-- pv_equiv track=rewrite | github.com/axelfj/fractals | dragoncurve.py | generarInstrucciones
-- ===== SOURCE A (Python) =====
-- def generarInstrucciones(profundidad):
--     instrucciones = "R"
--     for i in range(profundidad):
--         res = ""
--         sig = "R"
--         for inst in instrucciones:
--             res += sig + inst
--             sig = "L" if sig == "R" else "R"
--         instrucciones = res
--
--     return instrucciones
-- ===== SOURCE B (Python) =====
-- def generarInstrucciones(profundidad):
--     longitud = 2 ** profundidad if profundidad > 0 else 1
--     letras = []
--     for n in range(1, longitud + 1):
--         m = n
--         while m % 2 == 0:
--             m //= 2
--         letras.append('R' if m % 4 == 1 else 'L')
--     return ''.join(letras)
-- ===== Notes on version B (the rewrite author's own statement) =====
-- stated objective: simpler
-- what changed: Replaces the depth-by-depth refolding of the whole instruction string with a single pass that derives each letter directly from the odd part of its 1-based position (regular paperfolding sequence).
import Mathlib
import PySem

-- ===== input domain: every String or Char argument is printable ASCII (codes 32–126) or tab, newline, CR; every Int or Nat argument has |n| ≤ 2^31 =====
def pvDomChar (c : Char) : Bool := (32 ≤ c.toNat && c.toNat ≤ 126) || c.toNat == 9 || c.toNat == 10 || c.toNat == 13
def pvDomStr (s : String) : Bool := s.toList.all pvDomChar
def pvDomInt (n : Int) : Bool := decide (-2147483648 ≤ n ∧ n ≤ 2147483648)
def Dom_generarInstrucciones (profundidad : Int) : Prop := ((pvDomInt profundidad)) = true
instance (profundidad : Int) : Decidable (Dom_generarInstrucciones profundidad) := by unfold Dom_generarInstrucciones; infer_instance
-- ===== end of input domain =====

-- B replaces A's repeated whole-string refolding by a single pass that emits each letter
-- from the odd part of its 1-based position (objective: simpler, one direct pass).

-- ===== PORT A =====
def generarInstrucciones (profundidad : Int) : String :=
  (PySem.List.pyRange 0 profundidad 1).foldl
    (fun instrucciones _i =>
      (instrucciones.toList.foldl
        (fun (st : String × String) inst =>
          (st.1 ++ st.2 ++ String.ofList [inst], if st.2 == "R" then "L" else "R"))
        ("", "R")).1)
    "R"

-- ===== PORT B =====
-- Source B's 'while m % 2 == 0: m //= 2'; the 'm ≠ 0' guard only makes the recursion total
-- (Source B calls it on m ≥ 1 only)
def pvOddPart (m : Nat) : Nat :=
  if m % 2 = 0 ∧ m ≠ 0 then pvOddPart (m / 2) else m
termination_by m
decreasing_by omega

def generarInstrucciones_alt (profundidad : Int) : String :=
  let longitud : Int := if profundidad > 0 then 2 ^ profundidad.toNat else 1
  String.ofList ((PySem.List.pyRange 1 (longitud + 1) 1).map
    (fun n => if pvOddPart n.toNat % 4 = 1 then 'R' else 'L'))

-- ===== PRECONDITION & SPEC =====
def Spec_generarInstrucciones (profundidad : Int) (out : String) : Prop := out = generarInstrucciones_alt profundidad
instance (profundidad : Int) (out : String) : Decidable (Spec_generarInstrucciones profundidad out) := by unfold Spec_generarInstrucciones; infer_instance

-- ===== CLAIM (what is proved, stated in full; the proofs are below) =====
def Claim_equal_generarInstrucciones : Prop := ∀ (profundidad : Int), Dom_generarInstrucciones profundidad → Spec_generarInstrucciones profundidad (generarInstrucciones profundidad)

-- ===== LEMMAS AND PROOFS =====

-- the letter B emits at 1-based position n
def pvG (n : Nat) : Char := if pvOddPart n % 4 = 1 then 'R' else 'L'

-- what A's inner loop appends, tracking the alternating sign as a Bool (true = "R")
def pvInterleave : List Char → Bool → List Char
  | [], _ => []
  | c :: cs, b => (if b then 'R' else 'L') :: c :: pvInterleave cs (!b)

def pvSig (b : Bool) : String := if b then "R" else "L"

-- A's outer-loop body as a function of the current string
def pvStepA (s : String) : String :=
  (s.toList.foldl
    (fun (st : String × String) inst =>
      (st.1 ++ st.2 ++ String.ofList [inst], if st.2 == "R" then "L" else "R"))
    ("", "R")).1

theorem pvOddPart_odd (m : Nat) (h : m % 2 = 1) : pvOddPart m = m := by
  unfold pvOddPart; simp [h]

theorem pvOddPart_double (m : Nat) : pvOddPart (2 * m) = pvOddPart m := by
  rcases Nat.eq_zero_or_pos m with h | h
  · simp [h]
  · rw [pvOddPart, if_pos (by omega)]
    congr 1
    omega

theorem pvSig_flip (b : Bool) :
    (if (pvSig b == "R") = true then "L" else "R") = pvSig (!b) := by
  cases b <;> decide

theorem pvSig_cons (b : Bool) : pvSig b = String.ofList [if b then 'R' else 'L'] := by
  cases b <;> decide

theorem pvInnerFold (s : List Char) : ∀ (res : String) (b : Bool),
    (s.foldl
      (fun (st : String × String) inst =>
        (st.1 ++ st.2 ++ String.ofList [inst], if st.2 == "R" then "L" else "R"))
      (res, pvSig b)).1 = res ++ String.ofList (pvInterleave s b) := by
  induction s with
  | nil => intro res b; simp [pvInterleave]
  | cons c cs ih =>
    intro res b
    rw [List.foldl_cons]
    show (cs.foldl _ (res ++ pvSig b ++ String.ofList [c],
        if (pvSig b == "R") = true then "L" else "R")).1 = _
    rw [pvSig_flip, ih (res ++ pvSig b ++ String.ofList [c]) (!b)]
    rw [pvInterleave, pvSig_cons]
    simp [String.append_assoc, ← String.ofList_append]

theorem pvG_odd_pos (k : Nat) :
    pvG (2 * k + 1) = (if decide (k % 2 = 0) = true then 'R' else 'L') := by
  unfold pvG
  rw [pvOddPart_odd _ (by omega)]
  by_cases h : k % 2 = 0
  · rw [if_pos (by omega), if_pos (by simp [h])]
  · rw [if_neg (by omega), if_neg (by simp [h])]

theorem pvInterleave_range (n : Nat) : ∀ (k : Nat),
    pvInterleave ((List.range' (k + 1) n).map pvG) (decide (k % 2 = 0)) =
      (List.range' (2 * k + 1) (2 * n)).map pvG := by
  induction n with
  | zero => intro k; simp [pvInterleave]
  | succ n ih =>
    intro k
    have h1 : (!decide (k % 2 = 0)) = decide ((k + 1) % 2 = 0) := by
      rcases Nat.mod_two_eq_zero_or_one k with h | h <;> simp [h, Nat.add_mod]
    have h4 : pvG (2 * k + 1 + 1) = pvG (k + 1) := by
      unfold pvG
      rw [show 2 * k + 1 + 1 = 2 * (k + 1) from by omega, pvOddPart_double]
    rw [List.range'_succ, List.map_cons]
    simp only [pvInterleave]
    rw [h1, ih (k + 1)]
    rw [show 2 * (n + 1) = 2 * n + 1 + 1 from by omega]
    rw [List.range'_succ, List.map_cons, List.range'_succ, List.map_cons]
    rw [pvG_odd_pos, h4]
    rw [show 2 * k + 1 + 1 + 1 = 2 * (k + 1) + 1 from by omega]

theorem pvStepA_dragon (m : Nat) :
    pvStepA (String.ofList ((List.range' 1 m).map pvG)) =
      String.ofList ((List.range' 1 (2 * m)).map pvG) := by
  unfold pvStepA
  rw [show (String.ofList ((List.range' 1 m).map pvG)).toList
      = (List.range' 1 m).map pvG from by simp]
  have h := pvInnerFold ((List.range' 1 m).map pvG) "" true
  rw [show pvSig true = "R" from rfl] at h
  rw [h]
  have h2 := pvInterleave_range m 0
  norm_num at h2
  rw [h2]
  simp

theorem pvFoldl_const (l : List Int) : ∀ (s : String),
    l.foldl (fun acc _ => pvStepA acc) s = pvStepA^[l.length] s := by
  induction l with
  | nil => intro s; simp
  | cons x xs ih =>
    intro s
    simp [List.foldl_cons, ih, Function.iterate_succ_apply]

theorem pvIter_dragon (t : Nat) :
    pvStepA^[t] "R" = String.ofList ((List.range' 1 (2 ^ t)).map pvG) := by
  induction t with
  | zero =>
    rw [Function.iterate_zero]
    rw [show (2 : Nat) ^ 0 = 1 from rfl, List.range'_one, List.map_singleton]
    rw [show pvG 1 = 'R' from by simp [pvG, pvOddPart_odd 1 (by norm_num)]]
    decide
  | succ t ih =>
    rw [Function.iterate_succ_apply', ih, pvStepA_dragon]
    congr 2
    rw [pow_succ, Nat.mul_comm]

-- ===== VERDICT (by name: the statement is the Claim_ definition above) =====
theorem generarInstrucciones_spec : Claim_equal_generarInstrucciones := by
  intro d _
  unfold Spec_generarInstrucciones generarInstrucciones
  simp only [generarInstrucciones_alt]
  by_cases hd : 0 < d
  · rw [if_pos hd]
    change (PySem.List.pyRange 0 d 1).foldl (fun acc _ => pvStepA acc) "R" = _
    rw [pvFoldl_const, PySem.List.length_pyRange_one]
    rw [show (d - 0).toNat = d.toNat from by omega]
    rw [pvIter_dragon]
    rw [PySem.List.pyRange_one,
        show ((2 : Int) ^ d.toNat + 1 - 1).toNat = 2 ^ d.toNat from by
          rw [show (2 : Int) ^ d.toNat + 1 - 1 = ((2 ^ d.toNat : Nat) : Int) from by
            push_cast; ring_nf]
          exact Int.toNat_natCast _]
    rw [List.map_map, List.range'_eq_map_range, List.map_map]
    congr 1
  · rw [if_neg hd]
    rw [PySem.List.pyRange_one_eq_nil (by omega)]
    rw [List.foldl_nil]
    rw [PySem.List.pyRange_one_singleton, List.map_singleton]
    rw [show ((1 : Int)).toNat = 1 from rfl, pvOddPart_odd 1 (by norm_num)]
    decide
- - - - -
> [TASK] Out of the data above, set down the lines from the one with "(s.toList.foldl" to the one with "theorem pvSig_flip (b", both included, exactly as written and with no additions.

> [EXERCISE ANSWER]
  (s.toList.foldl
    (fun (st : String × String) inst =>
      (st.1 ++ st.2 ++ String.ofList [inst], if st.2 == "R" then "L" else "R"))
    ("", "R")).1

theorem pvOddPart_odd (m : Nat) (h : m % 2 = 1) : pvOddPart m = m := by
  unfold pvOddPart; simp [h]

theorem pvOddPart_double (m : Nat) : pvOddPart (2 * m) = pvOddPart m := by
  rcases Nat.eq_zero_or_pos m with h | h
  · simp [h]
  · rw [pvOddPart, if_pos (by omega)]
    congr 1
    omega

theorem pvSig_flip (b : Bool) :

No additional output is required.